Thank you to my high school GMs, for stumbling right alongside me and for giving me something to build on. Thank you to my college GMs: Josh, Kat, Tyler, Chris, Matt, the aforementioned Joe, all the Jasons, and Mo, for taking the time to run games and showing me both ways I did and didn’t want to GM, and for some golden moments that will stick with me forever. Thank you to Ted, Ralph, and Gary, my GMs in my grad school days, for showing me yet another different way and for pushing my boundaries. Thank you to Joe, my first 4th Edition D&D GM, who reminded me games could be fun again. Thank you to Sonya, for letting me come along on her first foray into GMing. Thank you to Matt, my current 5th Edition D&D GM, for helping me have fun playing again and helping me work through an awful Eeyore period with my dice. Thank you to the Alliance GMs, Brandon, Dan, Sarah, Jim, Sonya, Warlock, Madhawk, and Mike, for making me feel welcome and for trying some new things and some tried-and-true things, both with me and at me. Thank you to Terrance, my L5R GM, for showing me a different side of Rokugan and reminding me we’re here to have fun. Thank you to Nate, my recently concluded Mouse Guard GM, for showing me all kinds of tricks that may never have occurred to me. Thank you to the unnamed fellow GM who taught me it was OK to have anxiety about running games, and taught me we all work through it in our own ways. And thank you to the con GMs who have taught me a thousand little tactics that I could only learn by playing with total strangers.

Thank you to everyone. I needed all of you to become who I am today, as a gamer, as a writer, and a person. And the value of that is a price above rubies.

On 2015

I am 4.5 hours away from beginning the celebration that will put 2015 firmly in my rear view mirror, and therefore, it is time to reflect on the year.

“Mixed bag” defines most years in a human life, but in many ways this year has been one of extremes in that regard. I’ve had some of my lowest lows this year, but also some of my highest highs, and the latter often came as a result of the former.

Low point: Being diagnosed with type 2 diabetes, a manageable disease, but still a disease, and a chronic one there is currently no way to cure, only to avoid being hurt by (and that partially with a little luck); having my wife, the most important person in my life, receive the same diagnosis a month before I did. Realizing both diagnoses only came because she went in to have something unrelated checked up on, and that if we hadn’t checked we would have kept eating in a way that was ruinous to our health and potentially deadly long-term. Dealing with the tide of internal and external fat-shaming, diet-shaming, and general feeling of screwing up that comes with a type 2 diagnosis, along with the feeling that somehow this was life laughing at me after I decided to take charge of my mental and physical health this year.

High point: Going in for our first quarterly check-ups on the disease only to discover we have them totally under control with diet and exercise, we have praiseworthy amounts of willpower and discipline, and barring a curveball we should be able to avoid complications for our entire lifetimes. People told us we were an inspiration, and we learned that we are capable of a level of courage, self-discipline, and mutual support that will serve us well in every aspect of our very long, very healthy lives.

Low point: After resolving to submit more stories and novels, batting a perfect .000 for submission acceptances from January to December.

High point: Learning that I’m not the only one who goes through fallow periods like this; the hardship forcing me to learn things about my writing strengths and weaknesses that I might not have seen had I met with even moderate success. I’m finding my writing voice in a  way that I never have before, and I’m relaxing into the act of writing in a way I never have before. I’ve also figured out how to set reasonable goals for myself creatively and, as a result, in other aspects of my life. While I am not a financially richer writer after this year, I am a richer writer in every other sense.

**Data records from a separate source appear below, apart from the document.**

-- pv_equiv track=rewrite | github.com/vincent-lg/tsunami | src/primaires/scripting/fonctions/joindre.py | joindre
-- ===== SOURCE A (Python) =====
-- def joindre(liste, lien, dernier=""):
--     """Retourne une chaîne repre'sentant la liste jointe.
--
--     Les exemples plus bas sont assez explicites. L'idée est de convertir une liste de valeurs en une chaîne, souvent plus agréable à regarder.
--
--     Paramètres à préciser :
--
--       * liste : la liste à joindre ;
--       * lien : la valeur à mettre entre chaque élément de liste ;
--       * dernier (optionnel) : la valeur à mettre entre en dernier.
--
--     La liste peut contenir tout et n'importe quoi, mais il est
--     utile d'avoir une liste de chaînes, car on n'a pas de risques
--     d'aléas d'affichage dans ce cas. Si par exemple vous voulez
--     afficher une liste de joueurs, regrouper le nom des joueurs
--     dans une liste que vous pourrez joindre ainsi. Ce n'est pas
--     une obligation, mais cela évite des confusions. Consultez
--     les exemples ci-dessous pour voir le fonctionnement de base
--     de cette fonction.
--
--     Exemples d'utilisation :
--
--       liste = liste("abricot", "poire", "pomme", "banane")
--       fruits = joindre(liste, " et ")
--       # " et " sera placé entre chaque élément de la liste :
--       # chaine contient donc :
--       # "abricot et poire et pomme et banane"
--       fruits = joindre(liste, ", ", " et ")
--       # Ici, on veut mettre ", " entre chaque élément, excepté
--       # le dernier lien. chaine contient donc :
--       # "abricot, poire, pomme et banane"
--       # Ce qui est d'autant plus agréable.
--       participants = liste("Kredh", "Anael", "Eridan")
--       trier participants
--       participants = joindre(participants, " ")
--       # participants contient : "Anael Eridan Kredh"
--
--     """
--     if not liste:
--         return ""
--
--     dernier = dernier or lien
--     liste = [str(e) for e in liste]
--     chaine = lien.join(liste[:-1])
--     if len(liste) > 1:
--         chaine += dernier
--
--     chaine += liste[-1]
--     return chaine
-- ===== SOURCE B (Python) =====
-- def joindre(liste, lien, dernier=""):
--     elems = [str(e) for e in liste]
--     if not elems:
--         return ""
--     sep = dernier or lien
--     n = len(elems)
--     res = elems[0]
--     for i in range(1, n):
--         res += (sep if i == n - 1 else lien) + elems[i]
--     return res
-- ===== Notes on version B (the rewrite author's own statement) =====
-- stated objective: alternative
-- what changed: B replaces A's slice-then-join-then-append-last decomposition (lien.join(liste[:-1]) + dernier + liste[-1]) by a single accumulating index loop that selects the separator per position (ordinary link, the special last link before the final element).
import Mathlib
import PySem

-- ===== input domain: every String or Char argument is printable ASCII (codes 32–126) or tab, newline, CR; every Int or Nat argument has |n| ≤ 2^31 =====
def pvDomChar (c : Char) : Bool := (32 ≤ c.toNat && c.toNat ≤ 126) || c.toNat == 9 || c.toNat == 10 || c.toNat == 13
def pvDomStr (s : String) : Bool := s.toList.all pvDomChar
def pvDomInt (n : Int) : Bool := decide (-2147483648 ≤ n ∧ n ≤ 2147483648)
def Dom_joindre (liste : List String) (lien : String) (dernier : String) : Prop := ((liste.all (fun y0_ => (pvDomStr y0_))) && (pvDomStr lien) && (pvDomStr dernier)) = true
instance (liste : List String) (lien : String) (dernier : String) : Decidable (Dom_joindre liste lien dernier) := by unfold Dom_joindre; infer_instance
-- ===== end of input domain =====

-- B joins the list in one accumulating index loop choosing the separator per position
-- (ordinary link, special last link before the final element), instead of A's
-- join-of-prefix-slice plus appended last link; same return value, no speed claim.

-- ===== PORT A =====
def joindre (liste : List String) (lien : String) (dernier : String) : String :=
  if liste = [] then ""
  else
    let dernier' := if dernier = "" then lien else dernier
    let liste' := liste.map (fun e => e)
    let chaine := PySem.Str.join lien (PySem.List.slice liste' none (some (-1)))
    let chaine := if 1 < liste'.length then chaine ++ dernier' else chaine
    chaine ++ ((PySem.List.pyGet? liste' (-1)).getD "")

-- ===== PORT B =====
def joindre_alt (liste : List String) (lien : String) (dernier : String) : String :=
  let elems := liste.map (fun e => e)
  if elems = [] then ""
  else
    let sep := if dernier = "" then lien else dernier
    let n : Int := elems.length
    (PySem.List.pyRange 1 n 1).foldl
      (fun res i => res ++ (if i = n - 1 then sep else lien) ++ PySem.List.pyGetD elems i "")
      (PySem.List.pyGetD elems 0 "")

-- ===== PRECONDITION & SPEC =====
def Spec_joindre (liste : List String) (lien : String) (dernier : String) (out : String) : Prop := out = joindre_alt liste lien dernier
instance (liste : List String) (lien : String) (dernier : String) (out : String) : Decidable (Spec_joindre liste lien dernier out) := by unfold Spec_joindre; infer_instance

-- ===== CLAIM (what is proved, stated in full; the proofs are below) =====
def Claim_equal_joindre : Prop := ∀ (liste : List String) (lien : String) (dernier : String), Dom_joindre liste lien dernier → Spec_joindre liste lien dernier (joindre liste lien dernier)

-- ===== LEMMAS AND PROOFS =====

-- join of a snocced nonempty list: the separator lands before the new last element
theorem join_concat (sep a b : String) (as : List String) :
    PySem.Str.join sep ((a :: as) ++ [b]) = PySem.Str.join sep (a :: as) ++ sep ++ b := by
  induction as generalizing a with
  | nil =>
    rw [← String.toList_inj]
    simp [PySem.Str.toList_join, PySem.Chars.join_cons_cons, PySem.Chars.join_singleton]
  | cons y t ih =>
    rw [← String.toList_inj]
    have h := congrArg String.toList (ih y)
    simp only [PySem.Str.toList_join, List.map_cons, List.map_append, List.map_nil,
      List.cons_append, String.toList_append] at h ⊢
    rw [PySem.Chars.join_cons_cons, h]
    simp [PySem.Chars.join_cons_cons, List.append_assoc]

-- B's loop over the non-final indices 1..k builds the lien-joined prefix x :: ys.take k
theorem foldB_prefix (lien sep : String) (x z : String) (ys : List String) :
    ∀ k : Nat, k ≤ ys.length →
      (PySem.List.pyRange 1 ((k : Int) + 1) 1).foldl
        (fun res i => res ++ (if i = ((ys.length : Int) + 2) - 1 then sep else lien) ++
          PySem.List.pyGetD (x :: (ys ++ [z])) i "")
        x = PySem.Str.join lien (x :: ys.take k) := by
  intro k hk
  induction k with
  | zero =>
    rw [PySem.List.pyRange_one_eq_nil (by omega)]
    rw [← String.toList_inj]
    simp [PySem.Str.toList_join, PySem.Chars.join_singleton]
  | succ k ih =>
    have hk' : k ≤ ys.length := by omega
    have hrange : PySem.List.pyRange 1 ((↑(k + 1) : Int) + 1) 1
        = PySem.List.pyRange 1 ((k : Int) + 1) 1 ++ [(k : Int) + 1] := by
      have := PySem.List.pyRange_one_succ_right (a := 1) (b := (k : Int) + 1) (by omega)
      push_cast
      push_cast at this
      exact this
    rw [hrange, List.foldl_append, ih hk']
    have hne : ¬ ((k : Int) + 1 = ((ys.length : Int) + 2) - 1) := by omega
    rw [List.foldl_cons, List.foldl_nil, if_neg hne]
    have hget : PySem.List.pyGetD (x :: (ys ++ [z])) ((k : Int) + 1) ""
        = ys[k]'(by omega) := by
      have h1 : ((k : Int) + 1) = ((k + 1 : Nat) : Int) := by push_cast; ring
      rw [h1, PySem.List.pyGetD_natCast]
      have hlt : k + 1 < (x :: (ys ++ [z])).length := by simp; omega
      rw [List.getD_eq_getElem _ _ hlt]
      simp only [List.getElem_cons_succ]
      exact List.getElem_append_left (by omega)
    rw [hget]
    have htake : ys.take (k + 1) = ys.take k ++ [ys[k]'(by omega)] := by
      rw [List.take_add_one, List.getElem?_eq_getElem (by omega : k < ys.length)]
      rfl
    rw [htake, ← List.cons_append, join_concat]

theorem joindre_eq_alt (liste : List String) (lien dernier : String) :
    joindre liste lien dernier = joindre_alt liste lien dernier := by
  cases liste with
  | nil => rfl
  | cons x rest =>
    rcases rest.eq_nil_or_concat with h | ⟨ys, z, h⟩
    · subst h
      rw [← String.toList_inj]
      simp [joindre, joindre_alt, PySem.List.slice_to_neg_one,
        PySem.List.pyGet?, PySem.List.pyIdx?,
        PySem.Str.toList_join, PySem.Chars.join_nil]
    · subst h
      rw [List.concat_eq_append]
      -- reduce B to the prefix-fold plus the final (special-separator) step
      rw [joindre_alt]
      simp only [List.map_id_fun', id]
      rw [if_neg (List.cons_ne_nil _ _)]
      have hn : ((x :: (ys ++ [z])).length : Int) = (ys.length : Int) + 2 := by
        simp; omega
      rw [hn]
      have hsplit : PySem.List.pyRange 1 ((ys.length : Int) + 2) 1
          = PySem.List.pyRange 1 ((ys.length : Int) + 1) 1 ++ [(ys.length : Int) + 1] := by
        have := PySem.List.pyRange_one_succ_right (a := 1) (b := (ys.length : Int) + 1)
          (by omega)
        rw [show (ys.length : Int) + 2 = ((ys.length : Int) + 1) + 1 by ring, this]
      rw [hsplit, List.foldl_append]
      have hget0 : PySem.List.pyGetD (x :: (ys ++ [z])) 0 "" = x := by
        rw [show (0 : Int) = ((0 : Nat) : Int) by rfl, PySem.List.pyGetD_natCast]; rfl
      rw [hget0]
      have hpre := foldB_prefix lien (if dernier = "" then lien else dernier) x z ys
        ys.length (le_refl _)
      push_cast at hpre
      rw [hpre]
      rw [List.foldl_cons, List.foldl_nil, if_pos (by omega)]
      have hgetlast : PySem.List.pyGetD (x :: (ys ++ [z])) ((ys.length : Int) + 1) "" = z := by
        rw [show ((ys.length : Int) + 1) = ((ys.length + 1 : Nat) : Int) by push_cast; ring,
          PySem.List.pyGetD_natCast]
        have hlt : ys.length + 1 < (x :: (ys ++ [z])).length := by simp
        rw [List.getD_eq_getElem _ _ hlt]
        simp
      rw [hgetlast, List.take_length]
      -- reduce A to the same value
      rw [joindre]
      simp only [List.map_id_fun', id]
      rw [if_neg (List.cons_ne_nil _ _)]
      rw [if_pos (by simp only [List.length_cons, List.length_append]; omega :
        1 < (x :: (ys ++ [z])).length)]
      rw [PySem.List.slice_to_neg_one]
      rw [(by rw [show x :: (ys ++ [z]) = (x :: ys) ++ [z] by simp, List.dropLast_concat] :
        (x :: (ys ++ [z])).dropLast = x :: ys)]
      have hgetA : (PySem.List.pyGet? (x :: (ys ++ [z])) (-1)).getD "" = z := by
        simp [PySem.List.pyGet?, PySem.List.pyIdx?]
      rw [hgetA]

-- ===== VERDICT (by name: the statement is the Claim_ definition above) =====
theorem joindre_spec : Claim_equal_joindre := by
  intro liste lien dernier _
  unfold Spec_joindre
  exact joindre_eq_alt liste lien dernier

Low point: My anxiety went off the rails at the beginning of the year, with multiple explosive crying jags, only further exacerbated by the discovery of the diabetes issues.

High point: The explosions were finally bad enough that I had some conversations with Sonya about our relationship that were absolutely necessary and strengthened our bond as friends, partners, lovers, and teammates — there’s no steel without fire, as I think they say. From that came the decision to grab hold of my mental health as well as physical, and from that came a relatively saner Tyler; not one free of anxiety, because that demon is never truly slain, but one who can take a step back and assess his problems and deal with them rationally in a way he never could before.

Low point: I found a safe space for social justice-minded folk like myself, and promptly said something truly terrible and followed it up with a series of anxiety-riddled mistakes and outright bad behavior that ended in me needing to leave said safe space and in fact helped catalyze a general fracturing of it, losing myself at least two friends and leaving my Internet social media experience awkward to say the least.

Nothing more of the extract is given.